§ **Exercise goal**:
From the entries that follow, gather each line holding the word "hmin".

§ **Data for this task**:

-- pv_equiv track=rewrite | github.com/Sava-Lakicevic/IoT_Smart_House | IoT_Smart_House.py | perHourMotion
-- ===== SOURCE A (Python) =====
-- def perHourMotion(data):
--     tempData = []
--     perHourData = []
--     for i in range(len(data)):
--         tempData.append(data[i])
--         if (i+1)%6==0:
--             perHourData.append(tempData[-1]-tempData[0])
--             tempData.clear()
--     if tempData:
--         perHourData.append(tempData[-1]-tempData[0])
--     return perHourData
-- ===== SOURCE B (Python) =====
-- def perHourMotion(data):
--     n = len(data)
--     return [data[min(i + 5, n - 1)] - data[i] for i in range(0, n, 6)]
-- ===== Notes on version B (the rewrite author's own statement) =====
-- stated objective: simpler
-- what changed: Replaces the per-element loop with its temp buffer, (i+1)%6 counter, clear() and separate trailing-chunk flush by a single comprehension striding over chunk start indices (range(0, n, 6)) and indexing each chunk's first and clamped last element directly.
import Mathlib
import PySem

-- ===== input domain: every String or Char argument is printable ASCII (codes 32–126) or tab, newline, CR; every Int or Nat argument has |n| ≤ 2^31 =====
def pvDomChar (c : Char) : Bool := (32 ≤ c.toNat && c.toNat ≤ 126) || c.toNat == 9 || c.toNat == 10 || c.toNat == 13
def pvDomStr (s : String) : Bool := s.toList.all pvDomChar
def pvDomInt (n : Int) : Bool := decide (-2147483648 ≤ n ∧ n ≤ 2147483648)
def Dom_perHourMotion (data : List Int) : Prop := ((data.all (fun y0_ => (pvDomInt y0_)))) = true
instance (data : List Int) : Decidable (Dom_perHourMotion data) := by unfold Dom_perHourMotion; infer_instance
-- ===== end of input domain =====

-- B replaces A's element-by-element loop (temp buffer, (i+1)%6 counter, clear(), trailing flush)
-- by one comprehension over chunk start indices with direct clamped indexing; objective: simpler.

-- ===== PORT A =====
-- the for-loop over range(len(data)): state = (current index i, tempData, perHourData)
def loopA : List Int → Nat → List Int → List Int → List Int × List Int
  | [], _, temp, out => (temp, out)
  | x :: xs, i, temp, out =>
    let temp' := temp ++ [x]                              -- tempData.append(data[i])
    if (i + 1) % 6 = 0 then
      loopA xs (i + 1) []
        (out ++ [PySem.List.pyGetD temp' (-1) 0 - PySem.List.pyGetD temp' 0 0])
    else
      loopA xs (i + 1) temp' out

def perHourMotion (data : List Int) : List Int :=
  let r := loopA data 0 [] []
  if r.1 ≠ [] then                                        -- if tempData:
    r.2 ++ [PySem.List.pyGetD r.1 (-1) 0 - PySem.List.pyGetD r.1 0 0]
  else r.2

-- ===== PORT B =====
def perHourMotion_alt (data : List Int) : List Int :=
  let n : Int := data.length
  (PySem.List.pyRange 0 n 6).map (fun i =>
    PySem.List.pyGetD data (min (i + 5) (n - 1)) 0 - PySem.List.pyGetD data i 0)

-- ===== PRECONDITION & SPEC =====
def Spec_perHourMotion (data : List Int) (out : List Int) : Prop := out = perHourMotion_alt data
instance (data : List Int) (out : List Int) : Decidable (Spec_perHourMotion data out) := by unfold Spec_perHourMotion; infer_instance

-- ===== CLAIM (what is proved, stated in full; the proofs are below) =====
def Claim_equal_perHourMotion : Prop := ∀ (data : List Int), Dom_perHourMotion data → Spec_perHourMotion data (perHourMotion data)

-- ===== LEMMAS AND PROOFS =====

-- common shape: one difference per 6-element chunk, short final chunk handled like the rest
def chunk6 : List Int → List Int
  | [] => []
  | x :: xs => ((x :: xs).getD (min 5 xs.length) 0 - x) :: chunk6 (xs.drop 5)
  termination_by l => l.length
  decreasing_by simp

-- finishing step of A: the trailing flush applied to the loop's final state
def finishA (r : List Int × List Int) : List Int :=
  if r.1 ≠ [] then r.2 ++ [PySem.List.pyGetD r.1 (-1) 0 - PySem.List.pyGetD r.1 0 0] else r.2

theorem pyRange_pos_cons (a b s : Int) (hab : a < b) (hs : 0 < s) :
    PySem.List.pyRange a b s = a :: PySem.List.pyRange (a + s) b s := by
  rw [PySem.List.pyRange_of_pos _ _ hs, PySem.List.pyRange_of_pos _ _ hs]
  have hcnt : ((b - a + s - 1) / s).toNat
      = (if a + s < b then ((b - (a + s) + s - 1) / s).toNat else 0) + 1 := by
    have h1 : b - a + s - 1 = (b - a - 1) + 1 * s := by ring
    have h2 : (b - a - 1 + 1 * s) / s = (b - a - 1) / s + 1 := by
      rw [Int.add_mul_ediv_right _ _ (by omega)]
    have h3 : 0 ≤ (b - a - 1) / s := Int.ediv_nonneg (by omega) (by omega)
    by_cases hlt : a + s < b
    · simp only [hlt, if_true]
      have : b - (a + s) + s - 1 = b - a - 1 := by ring
      rw [this, h1, h2]; omega
    · simp only [hlt, if_false]
      have h4 : (b - a - 1) / s = 0 := by
        apply Int.ediv_eq_zero_of_lt (by omega) (by omega)
      rw [h1, h2, h4]; omega
  rw [if_pos hab, hcnt, List.range_succ_eq_map]
  simp only [List.map_cons, List.map_map, Nat.cast_zero, mul_zero, add_zero]
  congr 1
  apply List.map_congr_left; intro k _; simp only [Function.comp_apply]; push_cast; ring

theorem pyRange_pos_nil (a b s : Int) (hab : ¬ a < b) (hs : 0 < s) :
    PySem.List.pyRange a b s = [] := by
  rw [PySem.List.pyRange_of_pos _ _ hs, if_neg hab]; simp

-- A's loop, started at a multiple of 6 with an empty buffer, followed by the trailing
-- flush, produces exactly the per-chunk differences.
theorem loopA_chunk6 : ∀ (n : Nat) (l : List Int), l.length ≤ n →
    ∀ (q : Nat) (out : List Int), finishA (loopA l (6 * q) [] out) = out ++ chunk6 l := by
  intro n
  induction n with
  | zero =>
    intro l hl q out
    have : l = [] := List.eq_nil_of_length_eq_zero (by omega)
    subst this
    simp [loopA, finishA, chunk6]
  | succ n ih =>
    intro l hl q out
    have h1 : (6 * q + 1) % 6 = 1 := by omega
    have h2 : (6 * q + 1 + 1) % 6 = 2 := by omega
    have h3 : (6 * q + 1 + 1 + 1) % 6 = 3 := by omega
    have h4 : (6 * q + 1 + 1 + 1 + 1) % 6 = 4 := by omega
    have h5 : (6 * q + 1 + 1 + 1 + 1 + 1) % 6 = 5 := by omega
    have h6 : (6 * q + 1 + 1 + 1 + 1 + 1 + 1) % 6 = 0 := by omega
    match l with
    | [] => simp [loopA, finishA, chunk6]
    | [a] =>
      simp [loopA, h1, finishA, chunk6, PySem.List.pyGetD, PySem.List.pyGet?, PySem.List.pyIdx?]
    | [a, b] =>
      simp [loopA, h1, h2, finishA, chunk6, PySem.List.pyGetD, PySem.List.pyGet?, PySem.List.pyIdx?]
    | [a, b, c] =>
      simp [loopA, h1, h2, h3, finishA, chunk6, PySem.List.pyGetD, PySem.List.pyGet?, PySem.List.pyIdx?]
    | [a, b, c, d] =>
      simp [loopA, h1, h2, h3, h4, finishA, chunk6, PySem.List.pyGetD, PySem.List.pyGet?, PySem.List.pyIdx?]
    | [a, b, c, d, e] =>
      simp [loopA, h1, h2, h3, h4, h5, finishA, chunk6, PySem.List.pyGetD, PySem.List.pyGet?, PySem.List.pyIdx?]
    | a :: b :: c :: d :: e :: f :: rest =>
      have hstep : loopA (a :: b :: c :: d :: e :: f :: rest) (6 * q) [] out
          = loopA rest (6 * (q + 1)) [] (out ++ [f - a]) := by
        simp [loopA, h1, h2, h3, h4, h5, h6, PySem.List.pyGetD, PySem.List.pyGet?,
          PySem.List.pyIdx?]
        ring_nf
      rw [hstep, ih rest (by simp at hl ⊢; omega) (q + 1) (out ++ [f - a])]
      have hc : chunk6 (a :: b :: c :: d :: e :: f :: rest) = (f - a) :: chunk6 rest := by
        rw [chunk6]
        simp
      rw [hc]; simp

-- B's comprehension, started at chunk index j, produces the per-chunk differences of drop j.
theorem altB_chunk6 (data : List Int) : ∀ (n : Nat) (j : Nat), data.length - j ≤ n →
    (PySem.List.pyRange (j : Int) (data.length : Int) 6).map (fun i =>
      PySem.List.pyGetD data (min (i + 5) ((data.length : Int) - 1)) 0
        - PySem.List.pyGetD data i 0) = chunk6 (data.drop j) := by
  intro n
  induction n with
  | zero =>
    intro j hj
    rw [pyRange_pos_nil _ _ _ (by exact_mod_cast by omega) (by norm_num)]
    have : data.drop j = [] := List.drop_eq_nil_of_le (by omega)
    rw [this, chunk6]; rfl
  | succ n ih =>
    intro j hj
    by_cases hlt : j < data.length
    · rw [pyRange_pos_cons _ _ _ (by exact_mod_cast hlt) (by norm_num), List.map_cons]
      have hcast : ((j : Int) + 6) = ((j + 6 : Nat) : Int) := by push_cast; ring
      rw [hcast, ih (j + 6) (by omega)]
      -- the tail of drop j
      obtain ⟨x, xs, hxxs⟩ : ∃ x xs, data.drop j = x :: xs := by
        rcases h : data.drop j with _ | ⟨x, xs⟩
        · exfalso; have := List.length_drop (l := data) (i := j); rw [h] at this; simp at this; omega
        · exact ⟨x, xs, rfl⟩
      have hdrop6 : data.drop (j + 6) = xs.drop 5 := by
        have : data.drop (j + 6) = (data.drop j).drop 6 := by rw [List.drop_drop]
        rw [this, hxxs]; simp
      rw [hdrop6, hxxs, chunk6]
      have hlen : data.length = j + 1 + xs.length := by
        have := List.length_drop (l := data) (i := j); rw [hxxs] at this; simp at this; omega
      have hhead : PySem.List.pyGetD data (j : Int) 0 = x := by
        rw [PySem.List.pyGetD_natCast]
        have h0 : (data.drop j)[0]? = some x := by rw [hxxs]; rfl
        rw [List.getElem?_drop] at h0
        simp only [Nat.add_zero] at h0
        simp [List.getD, h0]
      have hmin : min ((j : Int) + 5) ((data.length : Int) - 1)
          = ((j + min 5 xs.length : Nat) : Int) := by
        rw [hlen]; push_cast; omega
      have hlast : PySem.List.pyGetD data (min ((j : Int) + 5) ((data.length : Int) - 1)) 0
          = (x :: xs).getD (min 5 xs.length) 0 := by
        rw [hmin, PySem.List.pyGetD_natCast]
        have hidx : data[j + min 5 xs.length]? = (x :: xs)[min 5 xs.length]? := by
          rw [← List.getElem?_drop, hxxs]
        simp only [List.getD, hidx]
      rw [hhead, hlast]
    · rw [pyRange_pos_nil _ _ _ (by exact_mod_cast by omega) (by norm_num)]
      have : data.drop j = [] := List.drop_eq_nil_of_le (by omega)
      rw [this, chunk6]; rfl

-- ===== VERDICT (by name: the statement is the Claim_ definition above) =====
theorem perHourMotion_spec : Claim_equal_perHourMotion := by
  intro data _
  unfold Spec_perHourMotion
  have hA : perHourMotion data = chunk6 data := by
    have h := loopA_chunk6 data.length data (le_refl _) 0 []
    simp only [Nat.mul_zero, List.nil_append] at h
    exact h
  have hB : perHourMotion_alt data = chunk6 data := by
    have h := altB_chunk6 data data.length 0 (by omega)
    simp only [Nat.cast_zero, List.drop_zero] at h
    exact h
  rw [hA, hB]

§ **Output for this task**:
      have hmin : min ((j : Int) + 5) ((data.length : Int) - 1)
        rw [hmin, PySem.List.pyGetD_natCast]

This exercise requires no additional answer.